Federal proposals and civil-liberty concerns
Drafts tied to the CLARITY Act would treat some operators like money transmitters with BSA-style rules: registration, receipts, identity checks, holding periods and a helpline.
"Scammers are the problem, not the machines," said a civil-liberties critic.
Policy trade-offs are clear: removing kiosks can reduce local exposure but may push fraud into online, peer-to-peer, or out-of-state channels unless paired with coordinated enforcement and operator standards.
Conclusion
Lawmakers are weighing whether removing in-store kiosks will stop repeated cash-to-coin scams or simply reroute them. The bill would remove the 2024 kiosk framework and ban physical purchase points statewide, shifting policy from "regulate and refund" to "remove the channel."

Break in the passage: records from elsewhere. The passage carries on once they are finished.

-- pv_equiv track=rewrite | github.com/mayavolo/ex6 | wave_editor.py | note_time_list
-- ===== SOURCE A (Python) =====
-- NOTE_TO_FREQ_MAPPING = {
--     'A': 440,
--     'B': 494,
--     'C': 523,
--     'D': 587,
--     'E': 659,
--     'F': 698,
--     'G': 784,
--     'Q': 0
-- }
--
-- def note_time_list(melody):
--     """
--     this function make a list of a note and a time (like 16 or 8)
--     :param melody: The string with the instructions for the melody
--     :return: The list
--     """
--
--     instructions = melody.split(' ')
--     instructions = [value for value in instructions if value != '']
--
--     pairs = list()  # A list of lists[[Note, Number],....]
--     pair = list()  # A single list
--
--     if len(instructions) % 2:  # --> The list must be has an even length
--         return None
--
--     for i in range(len(instructions)):
--
--         value = instructions[i]
--
--         if not i % 2:
--             if value not in NOTE_TO_FREQ_MAPPING.keys() \
--                     or len(value) != 1:  # ----> it means we got incorrect instructions
--                 return None
--
--             pair.append(value)
--
--         else:
--             if not value.isdigit() \
--                     or int(value) <= 0:  # ----> it means we got incorrect instructions
--                 return None
--
--             pair.append(int(value))
--             pairs.append(pair)
--             pair = list()
--
--     return pairs
-- ===== SOURCE B (Python) =====
-- NOTE_TO_FREQ_MAPPING = {
--     'A': 440,
--     'B': 494,
--     'C': 523,
--     'D': 587,
--     'E': 659,
--     'F': 698,
--     'G': 784,
--     'Q': 0
-- }
--
--
-- def note_time_list(melody):
--     tokens = [t for t in melody.split(' ') if t != '']
--     if len(tokens) % 2:
--         return None
--     it = iter(tokens)
--     chunks = list(zip(it, it))  # consecutive (note, duration) pairs
--     if not all(n in NOTE_TO_FREQ_MAPPING for n, _ in chunks):
--         return None
--     if not all(d.isdigit() and int(d) > 0 for _, d in chunks):
--         return None
--     return [[n, int(d)] for n, d in chunks]
-- ===== Notes on version B (the rewrite author's own statement) =====
-- stated objective: simpler
-- what changed: Replaced A's single indexed loop with parity branching, a partial-pair accumulator and early returns by chunking the token list into (note, duration) pairs via zip over one iterator, validating all notes and all durations in two whole-list passes, and building the result with one comprehension.
import Mathlib
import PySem

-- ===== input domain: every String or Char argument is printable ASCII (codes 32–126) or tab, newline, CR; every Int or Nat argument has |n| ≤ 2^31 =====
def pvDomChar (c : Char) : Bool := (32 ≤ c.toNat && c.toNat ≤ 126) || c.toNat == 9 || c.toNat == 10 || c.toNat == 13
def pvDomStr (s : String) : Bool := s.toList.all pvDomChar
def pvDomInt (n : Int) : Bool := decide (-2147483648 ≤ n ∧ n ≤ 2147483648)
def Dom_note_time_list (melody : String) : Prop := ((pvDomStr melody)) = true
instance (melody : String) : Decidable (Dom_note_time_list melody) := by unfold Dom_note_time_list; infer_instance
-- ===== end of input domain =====

-- B replaces A's indexed loop (parity branch, partial-pair accumulator, early returns) by chunking
-- the tokens into (note, duration) pairs and two whole-list validation passes; objective: simpler.

-- ===== PORT A =====
def NOTE_TO_FREQ_MAPPING : List (String × Int) :=
  [("A", 440), ("B", 494), ("C", 523), ("D", 587), ("E", 659), ("F", 698), ("G", 784), ("Q", 0)]

-- A's for-loop: state = (index i, pending pair, pairs accumulated so far)
def noteTimeGo : List String → Nat → Option String → List (String × Int) → Option (List (String × Int))
  | [], _, _, pairs => some pairs
  | v :: rest, i, pair, pairs =>
    if i % 2 = 0 then
      if ¬ ((NOTE_TO_FREQ_MAPPING.map Prod.fst).contains v) ∨ PySem.Str.len v ≠ 1 then none
      else noteTimeGo rest (i + 1) (some v) pairs
    else
      if ¬ (PySem.Str.strIsdigit v) ∨ (PySem.Int.ofStr? v).getD 0 ≤ 0 then none
      else
        match pair with
        | some n => noteTimeGo rest (i + 1) none (pairs ++ [(n, (PySem.Int.ofStr? v).getD 0)])
        | none => none   -- unreachable: at odd i a note is always pending

def note_time_list (melody : String) : Option (List (String × Int)) :=
  let instructions := ((PySem.Str.split? melody " ").getD []).filter (fun t => t ≠ "")
  if instructions.length % 2 ≠ 0 then none
  else noteTimeGo instructions 0 none []

-- ===== PORT B =====
-- list(zip(it, it)): consecutive (note, duration) chunks
def chunkPairs : List String → List (String × String)
  | n :: d :: rest => (n, d) :: chunkPairs rest
  | _ => []

def note_time_list_alt (melody : String) : Option (List (String × Int)) :=
  let tokens := ((PySem.Str.split? melody " ").getD []).filter (fun t => t ≠ "")
  if tokens.length % 2 ≠ 0 then none
  else
    let chunks := chunkPairs tokens
    if ¬ (chunks.all fun p => NOTE_TO_FREQ_MAPPING.any fun kv => kv.1 == p.1) then none
    else if ¬ (chunks.all fun p => PySem.Str.strIsdigit p.2 && decide (0 < (PySem.Int.ofStr? p.2).getD 0)) then none
    else some (chunks.map fun p => (p.1, (PySem.Int.ofStr? p.2).getD 0))

-- ===== PRECONDITION & SPEC =====
def Spec_note_time_list (melody : String) (out : Option (List (String × Int))) : Prop := out = note_time_list_alt melody
instance (melody : String) (out : Option (List (String × Int))) : Decidable (Spec_note_time_list melody out) := by unfold Spec_note_time_list; infer_instance

-- ===== CLAIM (what is proved, stated in full; the proofs are below) =====
def Claim_equal_note_time_list : Prop := ∀ (melody : String), Dom_note_time_list melody → Spec_note_time_list melody (note_time_list melody)

-- ===== LEMMAS AND PROOFS =====

-- every key of the mapping is a single character, so A's 'len(value) != 1' test is subsumed
theorem mem_keys_len (v : String) (h : ((NOTE_TO_FREQ_MAPPING.map Prod.fst).contains v) = true) :
    PySem.Str.len v = 1 := by
  simp only [NOTE_TO_FREQ_MAPPING, List.map, List.contains_cons, List.contains_nil,
    Bool.or_eq_true, beq_iff_eq] at h
  rcases h with rfl | rfl | rfl | rfl | rfl | rfl | rfl | rfl | h <;> first | rfl | simp at h

-- A's 'value not in MAPPING.keys()' and B's 'n in MAPPING' are the same membership test
theorem contains_eq_any (v : String) :
    ((NOTE_TO_FREQ_MAPPING.map Prod.fst).contains v) = (NOTE_TO_FREQ_MAPPING.any fun kv => kv.1 == v) := by
  simp only [NOTE_TO_FREQ_MAPPING, List.map, List.contains_cons, List.contains_nil, List.any_cons,
    List.any_nil]
  simp [BEq.comm]

-- loop invariant: on an even-length token list, starting at an even index with no pending note,
-- A's loop computes exactly B's validate-then-build value (prefixed with the accumulator)
theorem noteTimeGo_eq (ts : List String) (hev : ts.length % 2 = 0)
    (i : Nat) (hi : i % 2 = 0) (acc : List (String × Int)) :
    noteTimeGo ts i none acc =
      if ¬ ((chunkPairs ts).all fun p => NOTE_TO_FREQ_MAPPING.any fun kv => kv.1 == p.1) then none
      else if ¬ ((chunkPairs ts).all fun p =>
                  PySem.Str.strIsdigit p.2 && decide (0 < (PySem.Int.ofStr? p.2).getD 0)) then none
      else some (acc ++ (chunkPairs ts).map fun p => (p.1, (PySem.Int.ofStr? p.2).getD 0)) := by
  induction ts using chunkPairs.induct generalizing i acc with
  | case1 n d rest ih =>
    have hrest : rest.length % 2 = 0 := by simp only [List.length_cons] at hev; omega
    have hi1 : ¬ ((i + 1) % 2 = 0) := by omega
    have hi2 : (i + 2) % 2 = 0 := by omega
    rw [show chunkPairs (n :: d :: rest) = (n, d) :: chunkPairs rest from rfl]
    simp only [noteTimeGo, if_pos hi, if_neg hi1]
    by_cases hn : ((NOTE_TO_FREQ_MAPPING.map Prod.fst).contains n) = true
    · have hlen := mem_keys_len n hn
      rw [if_neg (by simp only [hn, hlen]; simp)]
      by_cases hd1 : PySem.Str.strIsdigit d = true
      · by_cases hd2 : 0 < (PySem.Int.ofStr? d).getD 0
        · rw [if_neg (not_or.mpr ⟨not_not_intro hd1, not_le.mpr hd2⟩)]
          rw [ih hrest (i + 2) hi2 (acc ++ [(n, (PySem.Int.ofStr? d).getD 0)])]
          have hna : (NOTE_TO_FREQ_MAPPING.any fun kv => kv.1 == n) = true := by
            rw [← contains_eq_any]; exact hn
          simp only [List.all_cons, List.map_cons, hna, hd1, hd2, Bool.true_and,
            decide_true, List.append_assoc, List.singleton_append]
        · rw [if_pos (Or.inr (not_lt.mp hd2))]
          have : ((PySem.Str.strIsdigit d && decide (0 < (PySem.Int.ofStr? d).getD 0)) : Bool) = false := by
            simp [hd2]
          simp only [List.all_cons, this, Bool.false_and]
          split_ifs with h1 <;> simp_all
      · rw [if_pos (Or.inl hd1)]
        have : PySem.Str.strIsdigit d = false := Bool.eq_false_iff.mpr hd1
        simp only [List.all_cons, this, Bool.false_and]
        split_ifs with h1 <;> simp_all
    · rw [if_pos (Or.inl hn)]
      have hna : (NOTE_TO_FREQ_MAPPING.any fun kv => kv.1 == n) = false := by
        rw [← contains_eq_any]; simpa using hn
      simp [List.all_cons, hna]
  | case2 ts h =>
    match ts, h with
    | [], _ => simp [noteTimeGo, chunkPairs]
    | [x], _ => simp at hev
    | x :: y :: rest, h => exact absurd rfl (h x y rest)

-- ===== VERDICT (by name: the statement is the Claim_ definition above) =====
theorem note_time_list_spec : Claim_equal_note_time_list := by
  intro melody _
  unfold Spec_note_time_list note_time_list note_time_list_alt
  by_cases h : (((PySem.Str.split? melody " ").getD []).filter (fun t => t ≠ "")).length % 2 ≠ 0
  · rw [if_pos h, if_pos h]
  · rw [if_neg h, if_neg h, noteTimeGo_eq _ (not_ne_iff.mp h) 0 rfl []]
    simp only [List.nil_append]
-- pv_equiv track=rewrite | github.com/GilYairYamin/Google-s-FooBar | Level 3/doomsday-fuel/solution.py | findSwapIndecies
-- ===== SOURCE A (Python) =====
-- def findStable(m):
--     stable = []
--     for row in m:
--         test = True
--         for num in row:
--             if num != 0:
--                 test = False
--                 break
--
--         stable.append(test)
--     return stable
--
-- def findSwapIndecies(m):
--     stable = findStable(m)
--     newOrder = []
--     count = 0
--     for i in range(len(stable)):
--         if stable[i]:
--             newOrder.append(i)
--             count += 1
--
--     for i in range(len(stable)):
--         if not stable[i]:
--             newOrder.append(i)
--
--     swapIndecies = [0 for i in range(len(stable))]
--     for i in range(len(stable)):
--         swapIndecies[newOrder[i]] = i
--
--     return (count, swapIndecies)
-- ===== SOURCE B (Python) =====
-- def findSwapIndecies(m):
--     flags = [all(x == 0 for x in row) for row in m]
--     count = sum(flags)
--     swap = []
--     s, u = 0, count
--     for f in flags:
--         if f:
--             swap.append(s)
--             s += 1
--         else:
--             swap.append(u)
--             u += 1
--     return (count, swap)
-- ===== Notes on version B (the rewrite author's own statement) =====
-- stated objective: simpler
-- what changed: Instead of building the forward ordering list (stable indices then unstable indices) and then inverting it with an index-assignment pass, B emits the inverse permutation directly in one pass over the stable flags with two running counters.
import Mathlib
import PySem

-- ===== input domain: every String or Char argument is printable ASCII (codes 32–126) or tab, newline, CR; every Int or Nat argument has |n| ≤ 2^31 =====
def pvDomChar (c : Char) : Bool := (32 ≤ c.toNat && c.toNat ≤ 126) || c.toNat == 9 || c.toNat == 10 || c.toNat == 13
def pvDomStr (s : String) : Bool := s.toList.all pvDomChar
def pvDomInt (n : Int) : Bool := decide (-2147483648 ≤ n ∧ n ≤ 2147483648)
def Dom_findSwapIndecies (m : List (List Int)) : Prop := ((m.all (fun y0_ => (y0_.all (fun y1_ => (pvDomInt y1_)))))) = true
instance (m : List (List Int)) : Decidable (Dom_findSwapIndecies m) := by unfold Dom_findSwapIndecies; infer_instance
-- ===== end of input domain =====

-- B replaces A's three passes (forward ordering of stable-then-unstable indices, then an
-- inversion pass assigning positions) by one pass over the stable flags that emits the
-- inverse permutation directly with two running counters; objective: simpler.

-- ===== PORT A =====
def findStableRow (row : List Int) : Bool :=
  match row with
  | [] => true
  | num :: rest => if num ≠ 0 then false else findStableRow rest

def findStable (m : List (List Int)) : List Bool :=
  m.foldl (fun stable row => stable ++ [findStableRow row]) []

def findSwapIndecies (m : List (List Int)) : Int × List Int :=
  let stable := findStable m
  let oc := (List.range stable.length).foldl
    (fun (acc : List Nat × Int) i =>
      if stable.getD i false then (acc.1 ++ [i], acc.2 + 1) else acc) ([], 0)
  let newOrder := (List.range stable.length).foldl
    (fun (acc : List Nat) i =>
      if !(stable.getD i false) then acc ++ [i] else acc) oc.1
  let swap := (List.range stable.length).foldl
    (fun (s : List Int) i => s.set (newOrder.getD i 0) (i : Int))
    (List.replicate stable.length 0)
  (oc.2, swap)

-- ===== PORT B =====
def findSwapIndecies_alt (m : List (List Int)) : Int × List Int :=
  let flags := m.map (fun row => row.all (fun x => x == 0))
  let count : Int := (flags.map (fun b => if b then (1 : Int) else 0)).sum
  let r := flags.foldl
    (fun (acc : List Int × Int × Int) f =>
      if f then (acc.1 ++ [acc.2.1], acc.2.1 + 1, acc.2.2)
      else (acc.1 ++ [acc.2.2], acc.2.1, acc.2.2 + 1)) ([], 0, count)
  (count, r.1)

-- ===== PRECONDITION & SPEC =====
def Spec_findSwapIndecies (m : List (List Int)) (out : Int × List Int) : Prop := out = findSwapIndecies_alt m
instance (m : List (List Int)) (out : Int × List Int) : Decidable (Spec_findSwapIndecies m out) := by unfold Spec_findSwapIndecies; infer_instance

Proponents pointed to law enforcement accounts, Commerce complaint totals and persistent losses suffered by older victims. Opponents, including major operators, argue legitimate cryptocurrency users would lose easy cash access and urge stronger enforcement instead.
Expert analysis suggests a ban can reduce convenience-based victimization locally, but it may displace fraud to online, peer-to-peer, or out-of-state channels unless paired with coordinated regional or federal rules. Watch the session for compromise language on holds, ID checks, refunds and licensing as leaders finalize next steps.